The performance analysis of these two examples is flawed. The size of the text of the two assembly programs does not relate in any way to run time performance. In fact, the executable instruction count of the 32-bit version is 11, while the instruction count of the 64-bit one is 5, so at first glance, the 64-bit one would seem to be more optimized. Also note that a special "TAILCALL" technique has been applied to the puts() call, saving some instructions after puts() is done. Is that a feature of the CPU instruction set or the compiler and libraries? Also hard to tell about absolute count of memory fetches (even a 32-bit program can use a 64-bit wide data path.) Also, looks like the 64-bit version has more built-in debug or linking information, unrelated to run-time performance. Both are optimized by not calling printf() at all but recognizing that puts() can be called directly. For a final point, that was not a Microsoft compiler and can't be used to guess at relative performance of Visual Studio-built programs.
 
Setting the above examples aside: generally, a cpu in 64-bit mode has some more registers available and some additional instructions. Whether an arbitrary program can be compiled to use those to good effect is unknown until you see how the compiler has been designed. Also my guess is that running 32-bit plugins in a 64-bit DAW is less efficient (as well as sometimes more troublesome) than 32-32. In any case, any serious debate about this ought to be backed up by reproducible measurements, not code size or instruction count.
 
Bill B.

 The only real difference between the posted example, is that the 64 bit version uses opcodes that work on 64 bits, and the 32 bit version on 32 bits for example:

lea - is "Load Effective Address" ,which loads an address into a register.

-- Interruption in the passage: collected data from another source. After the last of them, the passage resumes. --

-- pv_equiv track=rewrite | github.com/arabidopsis/footprint | footprint/web/typing.py | get_serializer
-- ===== SOURCE A (Python) =====
-- import typing as t
--
-- def get_serializer(typ: str) -> t.Optional[str]:
--     if typ in {"string", "number"}:
--         return None
--     if typ.endswith("[]"):
--         s = get_serializer(typ[:-2])
--         if s is None:
--             return None
--         return s + "[]"
--
--     return f"{typ}_serializer"
-- ===== SOURCE B (Python) =====
-- import typing as t
--
-- def get_serializer(typ: str) -> t.Optional[str]:
--     # Iterative: strip all trailing "[]" pairs while counting them, then decide once on the base.
--     count = 0
--     base = typ
--     while base.endswith("[]"):
--         base = base[:-2]
--         count += 1
--     if base in {"string", "number"}:
--         return None
--     return base + "_serializer" + "[]" * count
-- ===== Notes on version B (the rewrite author's own statement) =====
-- stated objective: alternative
-- what changed: Replaces A's recursion (one recursive call per trailing bracket pair, with None propagated back up) by a single while loop that strips and counts the trailing bracket pairs, then builds the answer once from the base string.
import Mathlib
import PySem

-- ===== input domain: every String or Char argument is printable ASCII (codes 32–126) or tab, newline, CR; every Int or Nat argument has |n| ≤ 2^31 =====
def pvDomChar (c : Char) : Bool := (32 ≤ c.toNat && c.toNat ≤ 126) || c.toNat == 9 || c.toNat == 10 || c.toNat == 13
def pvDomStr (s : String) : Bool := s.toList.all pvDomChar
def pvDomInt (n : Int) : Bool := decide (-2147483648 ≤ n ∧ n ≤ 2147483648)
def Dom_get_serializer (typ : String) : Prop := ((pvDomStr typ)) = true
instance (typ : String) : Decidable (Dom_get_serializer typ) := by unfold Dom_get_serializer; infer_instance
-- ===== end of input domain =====

-- B replaces A's per-bracket recursion by one loop that strips and counts the trailing bracket pairs (alternative decomposition, same cost).

-- termination helper: stripping a trailing "[]" shortens the string (cited by both ports' decreasing_by)
theorem pvStripLt (cs : List Char) (h : PySem.Chars.endswith cs "[]".toList = true) :
    (PySem.List.slice cs none (some (-2))).length < cs.length := by
  have hsuf : "[]".toList <:+ cs := (PySem.Chars.endswith_iff cs _).mp h
  have hlen : 2 ≤ cs.length := by simpa using hsuf.length_le
  rw [PySem.List.slice_to_neg_ofNat cs 2 (by omega)]
  simp [List.length_take]
  omega

-- ===== PORT A =====
-- A over List Char: the recursion of Source A, step for step
def getSerACore (cs : List Char) : Option (List Char) :=
  if cs = "string".toList ∨ cs = "number".toList then none
  else if h : PySem.Chars.endswith cs "[]".toList = true then
    match getSerACore (PySem.Chars.slice cs none (some (-2))) with
    | none => none
    | some s => some (s ++ "[]".toList)
  else some (cs ++ "_serializer".toList)
termination_by cs.length
decreasing_by simpa using pvStripLt cs h

def get_serializer (typ : String) : Option String :=
  (getSerACore typ.toList).map String.ofList

-- ===== PORT B =====
-- B's while loop: strip trailing "[]" pairs, counting them
def stripBrackets (cs : List Char) (count : Nat) : List Char × Nat :=
  if h : PySem.Chars.endswith cs "[]".toList = true then
    stripBrackets (PySem.Chars.slice cs none (some (-2))) (count + 1)
  else (cs, count)
termination_by cs.length
decreasing_by simpa using pvStripLt cs h

def get_serializer_alt (typ : String) : Option String :=
  let p := stripBrackets typ.toList 0
  if p.1 = "string".toList ∨ p.1 = "number".toList then none
  else some (String.ofList (p.1 ++ "_serializer".toList ++ (List.replicate p.2 "[]".toList).flatten))

-- ===== PRECONDITION & SPEC =====
def Spec_get_serializer (typ : String) (out : Option String) : Prop := out = get_serializer_alt typ
instance (typ : String) (out : Option String) : Decidable (Spec_get_serializer typ out) := by unfold Spec_get_serializer; infer_instance

-- ===== CLAIM (what is proved, stated in full; the proofs are below) =====
def Claim_equal_get_serializer : Prop := ∀ (typ : String), Dom_get_serializer typ → Spec_get_serializer typ (get_serializer typ)

-- ===== LEMMAS AND PROOFS =====

-- the accumulator only shifts the count
theorem stripBrackets_shift (cs : List Char) (k : Nat) :
    stripBrackets cs k = ((stripBrackets cs 0).1, (stripBrackets cs 0).2 + k) := by
  by_cases h : PySem.Chars.endswith cs "[]".toList = true
  · conv_lhs => rw [stripBrackets]
    conv_rhs => rw [stripBrackets]
    simp only [h, dite_true]
    rw [stripBrackets_shift (PySem.Chars.slice cs none (some (-2))) (k + 1),
        stripBrackets_shift (PySem.Chars.slice cs none (some (-2))) 1]
    simp only [Prod.mk.injEq, true_and]
    omega
  · conv_lhs => rw [stripBrackets]
    conv_rhs => rw [stripBrackets]
    rw [dif_neg h, dif_neg h]
    simp
termination_by cs.length
decreasing_by all_goals simpa using pvStripLt cs h

-- the core equivalence, by the recursion of A
theorem getSerACore_eq (cs : List Char) :
    getSerACore cs =
      (if (stripBrackets cs 0).1 = "string".toList ∨ (stripBrackets cs 0).1 = "number".toList then none
       else some ((stripBrackets cs 0).1 ++ "_serializer".toList ++ (List.replicate (stripBrackets cs 0).2 "[]".toList).flatten)) := by
  by_cases h : PySem.Chars.endswith cs "[]".toList = true
  · have hsn : ¬ (cs = "string".toList ∨ cs = "number".toList) := by
      rintro (rfl | rfl) <;> exact absurd h (by decide)
    rw [getSerACore, if_neg hsn, dif_pos h,
        getSerACore_eq (PySem.Chars.slice cs none (some (-2)))]
    conv_rhs => rw [stripBrackets, dif_pos h,
        stripBrackets_shift (PySem.Chars.slice cs none (some (-2))) 1]
    split_ifs with hb
    · rfl
    · simp [List.replicate_succ', List.append_assoc]
  · rw [stripBrackets, dif_neg h]
    by_cases hsn : cs = "string".toList ∨ cs = "number".toList
    · rw [getSerACore, if_pos hsn, if_pos hsn]
    · rw [getSerACore, if_neg hsn, dif_neg h, if_neg hsn]
      simp
termination_by cs.length
decreasing_by simpa using pvStripLt cs h

-- ===== VERDICT (by name: the statement is the Claim_ definition above) =====
theorem get_serializer_spec : Claim_equal_get_serializer := by
  intro typ _
  unfold Spec_get_serializer
  simp only [get_serializer, get_serializer_alt]
  rw [getSerACore_eq]
  by_cases hb : (stripBrackets typ.toList 0).1 = "string".toList ∨ (stripBrackets typ.toList 0).1 = "number".toList
  · rw [if_pos hb, if_pos hb]; rfl
  · rw [if_neg hb, if_neg hb]; rfl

the 32 bit version uses leal, which is the "long" or 32 bit version.
the 64 bit version uses leaq, which is the "quad" or 64 bit version (q = quad word or 4 x 16 bit words).


So other than some some-and-mirrors (inclusion of debug data in one example but not the other only serves to confuse average forum members), there is *no* real difference between the two that can be used to imply any kind of performance benefit.

Also realize that besides 64/32 bit:
- There are several command extensions (SSE for example) that can be leveraged by a compiler, if that extension is available on the processor the code is running on.
- There are manufacturer specific tweaks (Intel vs AMD).
- There are Compiler and library performance tweaks (intel vs microsoft vs gnu).
- There are third party libraries that can affect performance as well (SmartHeap for example)

So arguing performance benefits is dubious at best. We do not know what optimizations are used by Cakewalk, if there are hand-written optimizations, what additional libraries Cakewalk used, and how much of the code base contains code rot (old code thats been there for awhile and has been buried under repeated enhancements, making it inefficient, and a maintenance liability).

The one universal truth about 64 bit code is that it can access a larger address space, which on windows means less swapping of memory regions to the hard disk.

js516

The one universal truth about 64 bit code is that it can access a larger address space, which on windows means less swapping of memory regions to the hard disk.

So, pretty much after all of this ... we've come back to the fundamental fact that the only measurable benefit of 64-bit is being able to access more RAM which is what we all knew already.

Sweet.


Thanks.


LOL!

Sorry, I seem to have stumbled into the wrong thread... where is the door? OH... OK...

I see it...

I always thought Mario 64 was a pretty sweet upgrade from the previous 8 and 16 bit versions....lol

> So, pretty much after all of this ... we've come back to the fundamental fact that the only measurable benefit of 64-bit is being able to access more RAM which is what we all knew already.

Yeap, its like dirt track racing. The more you go around, the dirtier you get. (Dang it lost the quote. got too much mud on my monitor.. lol)
Trivia: How many entendres can you count? }B>

Bub

js516

The one universal truth about 64 bit code is that it can access a larger address space, which on windows means less swapping of memory regions to the hard disk.

So, pretty much after all of this ... we've come back to the fundamental fact that the only measurable benefit of 64-bit is being able to access more RAM which is what we all knew already.

Sweet.


Thanks.


LOL!

@bub: Thanks for some sanity, Bub.  I was beginning to feel like Oliver Douglas in Hooterville....LOL!!

@js516:  You other points (though maybe still debatable) notwithstanding, thanks for reading all that was posted and getting my whole point.

@bvideo: As with js516, I could still debate the issue.  But thanks for understanding what I was trying to get across.



Best,